Он задумался: почему со вчерашнего дня молчит воевода Путник? Сомневается в успехе, старый скептик. Или молчит, обуреваемый своими чувствами. Никуда не денешься. Нас связала судьба одной веревочкой.

Адъютант Спасич пригласил его ужинать: парень по-прежнему оставался угрюмым; он единственный в штабе ничем не выразил своей радости; то же лицо и настроение, как и во время отступления с Сувобора.

— Из дому никаких дурных новостей, Спасич?

— Нет, господин генерал. Если разрешите, я хотел бы перейти в действующие войска.

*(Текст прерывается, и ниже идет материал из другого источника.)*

-- pv_equiv track=rewrite | github.com/NVIDIA-NeMo/RL | nemo_rl/data/module_hf.py | detect_dataset_format
-- ===== SOURCE A (Python) =====
-- COLUMN_NAME_PATTERNS: dict[str, list[str]] = {
--     "prompt": ["prompt", "question", "instruction", "problem", "input", "query", "text"],
--     "response": ["response", "answer", "output", "completion", "generated_solution", "solution"],
--     "context": ["context", "input_context", "system"],
--     "chosen": ["chosen", "chosen_response", "preferred"],
--     "rejected": ["rejected", "rejected_response", "dispreferred"],
--     "messages": ["messages", "conversation", "chat"],
-- }
--
-- def detect_dataset_format(columns: list[str]) -> str:
--     """Detect the dataset format based on column names.
--
--     Args:
--         columns: List of column names in the dataset.
--
--     Returns:
--         One of: 'chat', 'completion', 'preference', 'text', 'unknown'
--     """
--     col_set = set(columns)
--
--     # Check for chat/conversation format
--     if any(c in col_set for c in COLUMN_NAME_PATTERNS["messages"]):
--         return "chat"
--
--     # Check for preference format (DPO)
--     has_chosen = any(c in col_set for c in COLUMN_NAME_PATTERNS["chosen"])
--     has_rejected = any(c in col_set for c in COLUMN_NAME_PATTERNS["rejected"])
--     if has_chosen and has_rejected:
--         return "preference"
--
--     # Check for instruction/completion format
--     has_prompt = any(c in col_set for c in COLUMN_NAME_PATTERNS["prompt"])
--     has_response = any(c in col_set for c in COLUMN_NAME_PATTERNS["response"])
--     if has_prompt and has_response:
--         return "completion"
--
--     # Check for raw text format
--     if "text" in col_set or "content" in col_set:
--         return "text"
--
--     return "unknown"
-- ===== SOURCE B (Python) =====
-- # Reverse index over COLUMN_NAME_PATTERNS + one pass over the columns.
-- _REVERSE = {
--     name: category
--     for category, names in {
--         "prompt": ["prompt", "question", "instruction", "problem", "input", "query", "text"],
--         "response": ["response", "answer", "output", "completion", "generated_solution", "solution"],
--         "context": ["context", "input_context", "system"],
--         "chosen": ["chosen", "chosen_response", "preferred"],
--         "rejected": ["rejected", "rejected_response", "dispreferred"],
--         "messages": ["messages", "conversation", "chat"],
--     }.items()
--     for name in names
-- }
--
--
-- def detect_dataset_format(columns: list[str]) -> str:
--     present = set()
--     raw_text = False
--     for c in columns:
--         cat = _REVERSE.get(c)
--         if cat is not None:
--             present.add(cat)
--         if c == "text" or c == "content":
--             raw_text = True
--     if "messages" in present:
--         return "chat"
--     if "chosen" in present and "rejected" in present:
--         return "preference"
--     if "prompt" in present and "response" in present:
--         return "completion"
--     if raw_text:
--         return "text"
--     return "unknown"
-- ===== Notes on version B (the rewrite author's own statement) =====
-- stated objective: alternative
-- what changed: Replaces the set-of-columns plus per-category any()-scans over the pattern lists by a precomputed reverse index (column name -> category) and a single pass over the input columns that collects the set of present categories and a raw-text flag, then reads the same priority cascade off that set.
import Mathlib
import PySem

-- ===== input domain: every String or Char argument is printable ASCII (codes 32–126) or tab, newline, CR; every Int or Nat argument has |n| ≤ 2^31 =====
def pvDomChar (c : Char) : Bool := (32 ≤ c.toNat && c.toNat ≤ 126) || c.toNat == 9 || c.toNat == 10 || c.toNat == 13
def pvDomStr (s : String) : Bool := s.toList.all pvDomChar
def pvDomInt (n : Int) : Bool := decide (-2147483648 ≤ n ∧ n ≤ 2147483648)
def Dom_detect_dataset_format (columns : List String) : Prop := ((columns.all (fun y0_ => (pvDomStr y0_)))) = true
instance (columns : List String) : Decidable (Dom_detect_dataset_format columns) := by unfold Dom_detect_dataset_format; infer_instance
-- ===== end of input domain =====

-- B replaces the column-set plus per-category pattern scans by a reverse index (name -> category)
-- and a single pass over the columns; alternative decomposition, same cost.


-- ===== PORT A =====
-- COLUMN_NAME_PATTERNS, one list per category
def pvPatPrompt : List String := ["prompt", "question", "instruction", "problem", "input", "query", "text"]
def pvPatResponse : List String := ["response", "answer", "output", "completion", "generated_solution", "solution"]
def pvPatChosen : List String := ["chosen", "chosen_response", "preferred"]
def pvPatRejected : List String := ["rejected", "rejected_response", "dispreferred"]
def pvPatMessages : List String := ["messages", "conversation", "chat"]

def detect_dataset_format (columns : List String) : String :=
  let col_set : PySem.Set String := PySem.Set.ofList columns
  if pvPatMessages.any (fun c => PySem.Set.contains col_set c) then "chat"
  else
    let has_chosen := pvPatChosen.any (fun c => PySem.Set.contains col_set c)
    let has_rejected := pvPatRejected.any (fun c => PySem.Set.contains col_set c)
    if has_chosen && has_rejected then "preference"
    else
      let has_prompt := pvPatPrompt.any (fun c => PySem.Set.contains col_set c)
      let has_response := pvPatResponse.any (fun c => PySem.Set.contains col_set c)
      if has_prompt && has_response then "completion"
      else if PySem.Set.contains col_set "text" || PySem.Set.contains col_set "content" then "text"
      else "unknown"

-- ===== PORT B =====
-- _REVERSE: column name -> category (dict literal, insertion order; keys are unique)
def pvReverse : PySem.Dict String String := PySem.Dict.mk
  [("prompt", "prompt"), ("question", "prompt"), ("instruction", "prompt"), ("problem", "prompt"),
   ("input", "prompt"), ("query", "prompt"), ("text", "prompt"),
   ("response", "response"), ("answer", "response"), ("output", "response"), ("completion", "response"),
   ("generated_solution", "response"), ("solution", "response"),
   ("context", "context"), ("input_context", "context"), ("system", "context"),
   ("chosen", "chosen"), ("chosen_response", "chosen"), ("preferred", "chosen"),
   ("rejected", "rejected"), ("rejected_response", "rejected"), ("dispreferred", "rejected"),
   ("messages", "messages"), ("conversation", "messages"), ("chat", "messages")]

-- loop body of B's single pass: update (present, raw_text) with one column
def pvStep (st : PySem.Set String × Bool) (c : String) : PySem.Set String × Bool :=
  let present :=
    match pvReverse.get? c with
    | some cat => PySem.Set.add st.1 cat
    | none => st.1
  (present, st.2 || (c == "text" || c == "content"))

def detect_dataset_format_alt (columns : List String) : String :=
  let st := columns.foldl pvStep (PySem.Set.empty, false)
  if PySem.Set.contains st.1 "messages" then "chat"
  else if PySem.Set.contains st.1 "chosen" && PySem.Set.contains st.1 "rejected" then "preference"
  else if PySem.Set.contains st.1 "prompt" && PySem.Set.contains st.1 "response" then "completion"
  else if st.2 then "text"
  else "unknown"

-- ===== PRECONDITION & SPEC =====
def Spec_detect_dataset_format (columns : List String) (out : String) : Prop := out = detect_dataset_format_alt columns
instance (columns : List String) (out : String) : Decidable (Spec_detect_dataset_format columns out) := by unfold Spec_detect_dataset_format; infer_instance

-- ===== CLAIM (what is proved, stated in full; the proofs are below) =====
def Claim_equal_detect_dataset_format : Prop := ∀ (columns : List String), Dom_detect_dataset_format columns → Spec_detect_dataset_format columns (detect_dataset_format columns)

-- ===== LEMMAS AND PROOFS =====

-- the raw_text flag of B's fold is 'some column is "text" or "content"'
theorem pv_fold_snd (columns : List String) (st : PySem.Set String × Bool) :
    (columns.foldl pvStep st).2 = (st.2 || columns.any (fun c => c == "text" || c == "content")) := by
  induction columns generalizing st with
  | nil => simp
  | cons c cs ih => simp [pvStep, ih, Bool.or_assoc]

-- membership in the present-category set of B's fold
theorem pv_fold_fst_mem (k : String) (columns : List String) (st : PySem.Set String × Bool) :
    k ∈ (columns.foldl pvStep st).1 ↔ k ∈ st.1 ∨ ∃ c ∈ columns, pvReverse.get? c = some k := by
  induction columns generalizing st with
  | nil => simp
  | cons c cs ih =>
    simp only [List.foldl_cons, ih, pvStep]
    cases h : pvReverse.get? c with
    | none => simp [h]
    | some cat =>
      simp only [PySem.Set.mem_add, List.mem_cons]
      constructor
      · rintro ((hs | rfl) | ⟨d, hd, hg⟩)
        · exact Or.inl hs
        · exact Or.inr ⟨c, Or.inl rfl, h⟩
        · exact Or.inr ⟨d, Or.inr hd, hg⟩
      · rintro (hs | ⟨d, rfl | hd, hg⟩)
        · exact Or.inl (Or.inl hs)
        · exact Or.inl (Or.inr (Option.some_injective _ ((h.symm.trans hg))).symm)
        · exact Or.inr ⟨d, hd, hg⟩

-- first-match lookup in a literal dict with distinct keys is plain membership
theorem pv_getmk (l : List (String × String)) (hnd : (l.map Prod.fst).Nodup) (c k : String) :
    (PySem.Dict.mk l).get? c = some k ↔ (c, k) ∈ l := by
  induction l with
  | nil => simp [PySem.Dict.get?]
  | cons p t ih =>
    obtain ⟨a, b⟩ := p
    simp only [List.map_cons, List.nodup_cons, List.mem_map] at hnd
    rw [PySem.Dict.get?_mk_cons]
    by_cases hac : a = c
    · subst hac
      simp only [BEq.rfl, if_true, Option.some.injEq, List.mem_cons, Prod.mk.injEq, true_and]
      constructor
      · intro h; exact Or.inl h.symm
      · rintro (rfl | hm)
        · rfl
        · exact absurd ⟨(a, k), hm, rfl⟩ hnd.1
    · have hb : (a == c) = false := by simp [hac]
      simp only [hb, Bool.false_eq_true, if_false, List.mem_cons, Prod.mk.injEq, ih hnd.2]
      constructor
      · exact Or.inr
      · rintro (⟨rfl, -⟩ | hm)
        · exact absurd rfl hac
        · exact hm

-- the reverse index hits exactly the pattern lists
theorem pv_rev_messages (c : String) : pvReverse.get? c = some "messages" ↔ c ∈ pvPatMessages := by
  rw [pvReverse, pv_getmk _ (by decide)]
  simp [pvPatMessages, Prod.ext_iff]
theorem pv_rev_chosen (c : String) : pvReverse.get? c = some "chosen" ↔ c ∈ pvPatChosen := by
  rw [pvReverse, pv_getmk _ (by decide)]
  simp [pvPatChosen, Prod.ext_iff]
theorem pv_rev_rejected (c : String) : pvReverse.get? c = some "rejected" ↔ c ∈ pvPatRejected := by
  rw [pvReverse, pv_getmk _ (by decide)]
  simp [pvPatRejected, Prod.ext_iff]
theorem pv_rev_prompt (c : String) : pvReverse.get? c = some "prompt" ↔ c ∈ pvPatPrompt := by
  rw [pvReverse, pv_getmk _ (by decide)]
  simp [pvPatPrompt, Prod.ext_iff]
theorem pv_rev_response (c : String) : pvReverse.get? c = some "response" ↔ c ∈ pvPatResponse := by
  rw [pvReverse, pv_getmk _ (by decide)]
  simp [pvPatResponse, Prod.ext_iff]

-- each category test of B equals the corresponding any()-scan of A
theorem pv_cond_eq (pats : List String) (k : String)
    (hk : ∀ c, pvReverse.get? c = some k ↔ c ∈ pats) (columns : List String) :
    PySem.Set.contains (columns.foldl pvStep (PySem.Set.empty, false)).1 k
      = pats.any (fun p => PySem.Set.contains (PySem.Set.ofList columns) p) := by
  rw [Bool.eq_iff_iff]
  simp only [PySem.Set.contains_iff, pv_fold_fst_mem, List.any_eq_true, PySem.Set.mem_ofList, hk]
  constructor
  · rintro (h | ⟨c, hc, hp⟩)
    · simp [PySem.Set.empty] at h
    · exact ⟨c, hp, hc⟩
  · rintro ⟨p, hp, hc⟩
    exact Or.inr ⟨p, hc, hp⟩

-- the raw_text flag equals A's literal "text"/"content" test
theorem pv_raw_eq (columns : List String) :
    (columns.foldl pvStep (PySem.Set.empty, false)).2
      = (PySem.Set.contains (PySem.Set.ofList columns) "text"
          || PySem.Set.contains (PySem.Set.ofList columns) "content") := by
  rw [pv_fold_snd, Bool.eq_iff_iff]
  simp only [Bool.false_or, List.any_eq_true, Bool.or_eq_true, beq_iff_eq,
    PySem.Set.contains_iff, PySem.Set.mem_ofList]
  constructor
  · rintro ⟨c, hc, rfl | rfl⟩
    · exact Or.inl hc
    · exact Or.inr hc
  · rintro (h | h)
    · exact ⟨"text", h, Or.inl rfl⟩
    · exact ⟨"content", h, Or.inr rfl⟩

-- ===== VERDICT (by name: the statement is the Claim_ definition above) =====
theorem detect_dataset_format_spec : Claim_equal_detect_dataset_format := by
  intro columns _
  unfold Spec_detect_dataset_format
  simp only [detect_dataset_format, detect_dataset_format_alt,
    pv_cond_eq pvPatMessages "messages" pv_rev_messages,
    pv_cond_eq pvPatChosen "chosen" pv_rev_chosen,
    pv_cond_eq pvPatRejected "rejected" pv_rev_rejected,
    pv_cond_eq pvPatPrompt "prompt" pv_rev_prompt,
    pv_cond_eq pvPatResponse "response" pv_rev_response,
    pv_raw_eq]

— В эти дни ваша неудовлетворенность мне крайне нужна в штабе.

12

На Дубах вечером ранило в руку Данилу Историю. Это был для него самый тяжелый бой с начала наступления; лишь с третьей атаки, в сумерках, после того, как взвод Боры Валета подавил пулемет, сумели они ворваться в окопы и оттеснить уцелевшего противника в кустарник. Неприятель не сдавался, даже когда к груди приставляли штык. Даниле зацепило руку выше локтя в самом начале третьей атаки. Раскаленной палкой хватило вдруг по руке, он пошатнулся от подступившей внезапно тьмы, ладонь выронила винтовку: рука висела плетью, обжигаемая пламенем крови. Вот оно. Он не испугался, не испытал отчаяния. Почему-то даже обрадовался такой ране. Солдаты с криком «ура!» обгоняли его. Он попытался взять винтовку той же рукой, но рука не подчинилась. Ему не хотелось отставать: солдаты его взвода уже забрасывали гранатами вражескую траншею. Он побежал, догнал своих, командовал, только стрелять не мог. И лишь когда смерклось и умолкла последняя винтовка, не стал делить победное воодушевление со своими солдатами, а отправился на поиски Боры Валета.

— Валет, я ранен! — крикнул он издали.

Бора сидел на бруствере и курил сразу две сигареты.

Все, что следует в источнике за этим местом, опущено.